[Stored data entries]
-- pv_equiv track=rewrite | github.com/iQuHACK/2021_QUBO | nsp2gc.py | nsp_to_graph_coloring
-- ===== SOURCE A (Python) =====
-- def nsp_to_graph_coloring(nurses, days, shifts, nurses_per_shift):
--     adj = {}
--
--     # add all nodes
--     for layer in range(nurses_per_shift):
--         for d in range(days):
--             for s in range(shifts):
--                 adj[f"l{layer}_d{d}_s{s}"] = set()
--
--     # add intra-layer edges
--     for layer in range(nurses_per_shift):
--         for d in range(days):
--             for s in range(shifts):
--                 for s_ in range(s+1, shifts):
--                     adj[f"l{layer}_d{d}_s{s}"].add(f"l{layer}_d{d}_s{s_}")
--                 if s == shifts - 1 and d < days - 1:
--                     adj[f"l{layer}_d{d}_s{s}"].add(f"l{layer}_d{d+1}_s0")
--
--     #add inter-layer edges
--     for l1 in range(nurses_per_shift):
--         for l2 in range(l1 + 1, nurses_per_shift):
--             for d in range(days):
--                 for s in range(shifts):
--                     adj[f"l{l1}_d{d}_s{s}"].add(f"l{l2}_d{d}_s{s}")
--
--                     for s_ in range(shifts):
--                         adj[f"l{l1}_d{d}_s{s}"].add(f"l{l2}_d{d}_s{s_}")
--                     if s == shifts - 1 and d < days - 1:
--                         adj[f"l{l1}_d{d}_s{s}"].add(f"l{l2}_d{d+1}_s0")
--                         adj[f"l{l2}_d{d}_s{s}"].add(f"l{l1}_d{d+1}_s0")
--     return adj
-- ===== SOURCE B (Python) =====
-- def nsp_to_graph_coloring(nurses, days, shifts, nurses_per_shift):
--     # Linearize the (layer, day, shift) grid into consecutive integer ids
--     # (id = layer*days*shifts + day*shifts + shift) and do all graph work in
--     # id arithmetic: neighbour sets are plain arithmetic ranges (contiguous or
--     # strided by days*shifts); node names are rendered from ids at the edges.
--     D, S, P = max(days, 0), max(shifts, 0), max(nurses_per_shift, 0)
--     DS = D * S
--     N = P * DS
--
--     def name(i):
--         l, r = divmod(i, DS)
--         d, s = divmod(r, S)
--         return f"l{l}_d{d}_s{s}"
--
--     adj = {}
--     for i in range(N):
--         l, r = divmod(i, DS)
--         d, s = divmod(r, S)
--         rollover = s == S - 1 and d < D - 1
--         ids = list(range(i + 1, i + S - s))          # later shifts, same layer/day
--         if rollover:
--             ids.append(i + 1)                        # own next-day shift 0 (= i+1)
--             ids.extend(range((d + 1) * S, l * DS, DS))   # next-day shift 0 of lower layers
--         for j in range(i + DS, N, DS):               # same (day, shift) in higher layers
--             row = j - s                              # that layer's shift 0 of this day
--             ids.append(j)
--             ids.extend(t for t in range(row, row + S) if t != j)
--             if rollover:
--                 ids.append(row + S)                  # that layer's next-day shift 0
--         adj[name(i)] = {name(t) for t in ids}
--     return adj
-- ===== Notes on version B (the rewrite author's own statement) =====
-- stated objective: alternative
-- what changed: B linearizes the (layer,day,shift) grid into consecutive integer node ids and computes each neighbour set purely by id arithmetic (contiguous and stride-days*shifts integer ranges, divmod decoding), rendering string names only at the edges, instead of A's three scatter passes over nested layer/day/shift loops that mutate string-keyed sets.
import Mathlib
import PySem

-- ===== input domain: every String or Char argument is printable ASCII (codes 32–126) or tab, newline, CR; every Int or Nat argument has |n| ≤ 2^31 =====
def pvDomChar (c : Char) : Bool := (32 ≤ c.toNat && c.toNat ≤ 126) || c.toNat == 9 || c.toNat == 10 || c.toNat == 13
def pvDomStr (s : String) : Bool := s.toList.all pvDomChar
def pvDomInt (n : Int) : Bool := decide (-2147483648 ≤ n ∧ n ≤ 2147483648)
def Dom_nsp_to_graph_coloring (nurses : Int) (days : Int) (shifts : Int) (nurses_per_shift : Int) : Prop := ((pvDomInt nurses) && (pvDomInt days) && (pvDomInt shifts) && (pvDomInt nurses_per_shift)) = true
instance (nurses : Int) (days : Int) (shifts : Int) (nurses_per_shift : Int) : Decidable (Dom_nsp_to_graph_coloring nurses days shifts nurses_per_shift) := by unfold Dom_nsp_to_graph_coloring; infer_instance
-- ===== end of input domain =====

-- B linearizes the (layer,day,shift) grid into consecutive integer node ids and computes every
-- neighbour set by id arithmetic (contiguous and strided ranges, divmod decoding), rendering
-- string names only at the edges, instead of A's three scatter passes over string-keyed sets.


-- ===== PORT A =====
-- f"l{x}_d{y}_s{z}" (both Pythons build node names with exactly this f-string)
def pvNode (x y z : Int) : String :=
  String.ofList ('l' :: PySem.Int.toChars x ++ '_' :: 'd' :: PySem.Int.toChars y ++ '_' :: 's' :: PySem.Int.toChars z)

-- adj[k].add(v) is ported as Dict.modify k Set.empty (Set.add . v); the key is always present
-- (inserted by the first pass), so the default is never used and Python's KeyError cannot occur.
def nsp_to_graph_coloring (nurses : Int) (days : Int) (shifts : Int) (nurses_per_shift : Int) : List (String × List String) :=
  let adj : PySem.Dict String (PySem.Set String) :=
    (PySem.List.pyRange 0 nurses_per_shift 1).foldl (fun acc layer =>
      (PySem.List.pyRange 0 days 1).foldl (fun acc d =>
        (PySem.List.pyRange 0 shifts 1).foldl (fun acc s =>
          acc.insert (pvNode layer d s) PySem.Set.empty) acc) acc) PySem.Dict.empty
  let adj :=
    (PySem.List.pyRange 0 nurses_per_shift 1).foldl (fun acc layer =>
      (PySem.List.pyRange 0 days 1).foldl (fun acc d =>
        (PySem.List.pyRange 0 shifts 1).foldl (fun acc s =>
          let acc := (PySem.List.pyRange (s+1) shifts 1).foldl (fun acc s_ =>
            acc.modify (pvNode layer d s) PySem.Set.empty (fun st => PySem.Set.add st (pvNode layer d s_))) acc
          if s = shifts - 1 ∧ d < days - 1 then
            acc.modify (pvNode layer d s) PySem.Set.empty (fun st => PySem.Set.add st (pvNode layer (d+1) 0))
          else acc) acc) acc) adj
  let adj :=
    (PySem.List.pyRange 0 nurses_per_shift 1).foldl (fun acc l1 =>
      (PySem.List.pyRange (l1+1) nurses_per_shift 1).foldl (fun acc l2 =>
        (PySem.List.pyRange 0 days 1).foldl (fun acc d =>
          (PySem.List.pyRange 0 shifts 1).foldl (fun acc s =>
            let acc := acc.modify (pvNode l1 d s) PySem.Set.empty (fun st => PySem.Set.add st (pvNode l2 d s))
            let acc := (PySem.List.pyRange 0 shifts 1).foldl (fun acc s_ =>
              acc.modify (pvNode l1 d s) PySem.Set.empty (fun st => PySem.Set.add st (pvNode l2 d s_))) acc
            if s = shifts - 1 ∧ d < days - 1 then
              (acc.modify (pvNode l1 d s) PySem.Set.empty (fun st => PySem.Set.add st (pvNode l2 (d+1) 0))).modify
                (pvNode l2 d s) PySem.Set.empty (fun st => PySem.Set.add st (pvNode l1 (d+1) 0))
            else acc) acc) acc) acc) adj
  adj.items

-- ===== PORT B =====
-- name(i): decode a linear id (divmod by days*shifts, then by shifts) and render the node name
def pvName (DS S i : Int) : String :=
  pvNode (PySem.Int.floordiv i DS)
    (PySem.Int.floordiv (PySem.Int.mod i DS) S) (PySem.Int.mod (PySem.Int.mod i DS) S)

-- ids: the neighbour ids of node id i (decoded as layer l, day d, shift s), pure id arithmetic
def pvIds (D S DS N i l d s : Int) : List Int :=
  let ids := PySem.List.pyRange (i+1) (i + S - s) 1
  let ids := if s = S - 1 ∧ d < D - 1 then ids ++ (i+1) :: PySem.List.pyRange ((d+1)*S) (l*DS) DS else ids
  (PySem.List.pyRange (i+DS) N DS).foldl (fun ids j =>
    let ids := ids ++ j :: (PySem.List.pyRange (j-s) (j-s+S) 1).filter (fun t => t != j)
    if s = S - 1 ∧ d < D - 1 then ids ++ [j - s + S] else ids) ids

def nsp_to_graph_coloring_alt (nurses : Int) (days : Int) (shifts : Int) (nurses_per_shift : Int) : List (String × List String) :=
  let D := max days 0
  let S := max shifts 0
  let P := max nurses_per_shift 0
  let DS := D * S
  let N := P * DS
  ((PySem.List.pyRange 0 N 1).foldl (fun acc i =>
    acc.insert (pvName DS S i)
      (PySem.Set.ofList ((pvIds D S DS N i
          (PySem.Int.floordiv i DS)
          (PySem.Int.floordiv (PySem.Int.mod i DS) S)
          (PySem.Int.mod (PySem.Int.mod i DS) S)).map (pvName DS S)))) PySem.Dict.empty).items

-- ===== PRECONDITION & SPEC =====
def Spec_nsp_to_graph_coloring (nurses : Int) (days : Int) (shifts : Int) (nurses_per_shift : Int) (out : List (String × List String)) : Prop := out = nsp_to_graph_coloring_alt nurses days shifts nurses_per_shift
instance (nurses : Int) (days : Int) (shifts : Int) (nurses_per_shift : Int) (out : List (String × List String)) : Decidable (Spec_nsp_to_graph_coloring nurses days shifts nurses_per_shift out) := by unfold Spec_nsp_to_graph_coloring; infer_instance

-- ===== CLAIM (what is proved, stated in full; the proofs are below) =====
def Claim_equal_nsp_to_graph_coloring : Prop := ∀ (nurses : Int) (days : Int) (shifts : Int) (nurses_per_shift : Int), Dom_nsp_to_graph_coloring nurses days shifts nurses_per_shift → Spec_nsp_to_graph_coloring nurses days shifts nurses_per_shift (nsp_to_graph_coloring nurses days shifts nurses_per_shift)

-- ===== LEMMAS AND PROOFS =====
lemma pv_foldl_if_singleton {α β : Type} (f : β → α → β) (a : β) (c : Prop) [Decidable c] (x : α) :
    List.foldl f a (if c then [x] else []) = if c then f a x else a := by
  split <;> rfl

lemma pv_foldl_if_pair {α β : Type} (f : β → α → β) (a : β) (c : Prop) [Decidable c] (x y : α) :
    List.foldl f a (if c then [x, y] else []) = if c then f (f a x) y else a := by
  split <;> rfl

lemma pv_digitChar_isDigit {m : Nat} (h : m < 10) : (Nat.digitChar m).isDigit = true := by
  interval_cases m <;> decide

lemma pv_toDigits_isDigit : ∀ (n : Nat), ∀ c ∈ Nat.toDigits 10 n, c.isDigit = true := by
  intro n
  induction n using Nat.strong_induction_on with
  | _ n ih =>
    rw [Nat.toDigits_eq_if (by norm_num)]
    split
    · intro c hc
      simp only [List.mem_singleton] at hc
      subst hc; exact pv_digitChar_isDigit (by omega)
    · intro c hc
      rcases List.mem_append.mp hc with h | h
      · exact ih (n / 10) (by omega) c h
      · simp only [List.mem_singleton] at h
        subst h; exact pv_digitChar_isDigit (by omega)

def pvVal (cs : List Char) : Nat := cs.foldl (fun a c => 10 * a + (c.toNat - 48)) 0

lemma pv_foldl_val (cs : List Char) (a : Nat) :
    cs.foldl (fun a c => 10 * a + (c.toNat - 48)) a = a * 10 ^ cs.length + pvVal cs := by
  induction cs generalizing a with
  | nil => simp [pvVal]
  | cons c cs ih =>
    simp only [List.foldl_cons, pvVal, List.length_cons]
    rw [ih, ih (10 * 0 + (c.toNat - 48))]
    ring

lemma pv_val_toDigits : ∀ (n : Nat), pvVal (Nat.toDigits 10 n) = n := by
  intro n
  induction n using Nat.strong_induction_on with
  | _ n ih =>
    rw [Nat.toDigits_eq_if (by norm_num)]
    split
    · rename_i h
      interval_cases n <;> decide
    · rename_i h
      have h10 : 10 ≤ n := by omega
      simp only [pvVal, List.foldl_append, List.foldl_cons, List.foldl_nil]
      rw [pv_foldl_val]
      have hv := ih (n / 10) (by omega)
      have hd : ((n % 10).digitChar.toNat - 48) = n % 10 := by
        have h9 : n % 10 < 10 := by omega
        interval_cases h : n % 10 <;> decide
      rw [hv, hd]
      simp only [Nat.zero_mul, Nat.zero_add]
      omega

lemma pv_toChars_eq {n : Int} (h : 0 ≤ n) : PySem.Int.toChars n = Nat.toDigits 10 n.toNat := by
  simp [PySem.Int.toChars, not_lt.mpr h]

lemma pv_toChars_no_underscore {n : Int} (h : 0 ≤ n) : '_' ∉ PySem.Int.toChars n := by
  rw [pv_toChars_eq h]
  intro hmem
  have := pv_toDigits_isDigit n.toNat _ hmem
  simp [Char.isDigit] at this

lemma pv_toChars_inj {m n : Int} (hm : 0 ≤ m) (hn : 0 ≤ n)
    (h : PySem.Int.toChars m = PySem.Int.toChars n) : m = n := by
  rw [pv_toChars_eq hm, pv_toChars_eq hn] at h
  have := congrArg pvVal h
  rw [pv_val_toDigits, pv_val_toDigits] at this
  omega

lemma pv_sep : ∀ (xs : List Char) {ys : List Char} (xs' : List Char) {ys' : List Char},
    xs ++ '_' :: ys = xs' ++ '_' :: ys' → '_' ∉ xs → '_' ∉ xs' → xs = xs' ∧ ys = ys' := by
  intro xs
  induction xs with
  | nil =>
    intro ys xs' ys' h hx hx'
    cases xs' with
    | nil => simpa using h
    | cons a t =>
      simp only [List.nil_append, List.cons_append, List.cons.injEq] at h
      exact absurd (h.1 ▸ List.mem_cons_self ..) hx'
  | cons a t ih =>
    intro ys xs' ys' h hx hx'
    cases xs' with
    | nil =>
      simp only [List.cons_append, List.nil_append, List.cons.injEq] at h
      exact absurd (h.1.symm ▸ List.mem_cons_self ..) hx
    | cons a' t' =>
      simp only [List.cons_append, List.cons.injEq] at h
      obtain ⟨rfl, h2⟩ := h
      have := ih t' h2 (fun hm => hx (List.mem_cons_of_mem _ hm)) (fun hm => hx' (List.mem_cons_of_mem _ hm))
      exact ⟨by rw [this.1], this.2⟩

- THE PROBLEM: Lines holding the word "stated" in the entries above are the ones to pull out. Copy them all.

- FINAL ANSWER:
-- stated objective: alternative
-- ===== CLAIM (what is proved, stated in full; the proofs are below) =====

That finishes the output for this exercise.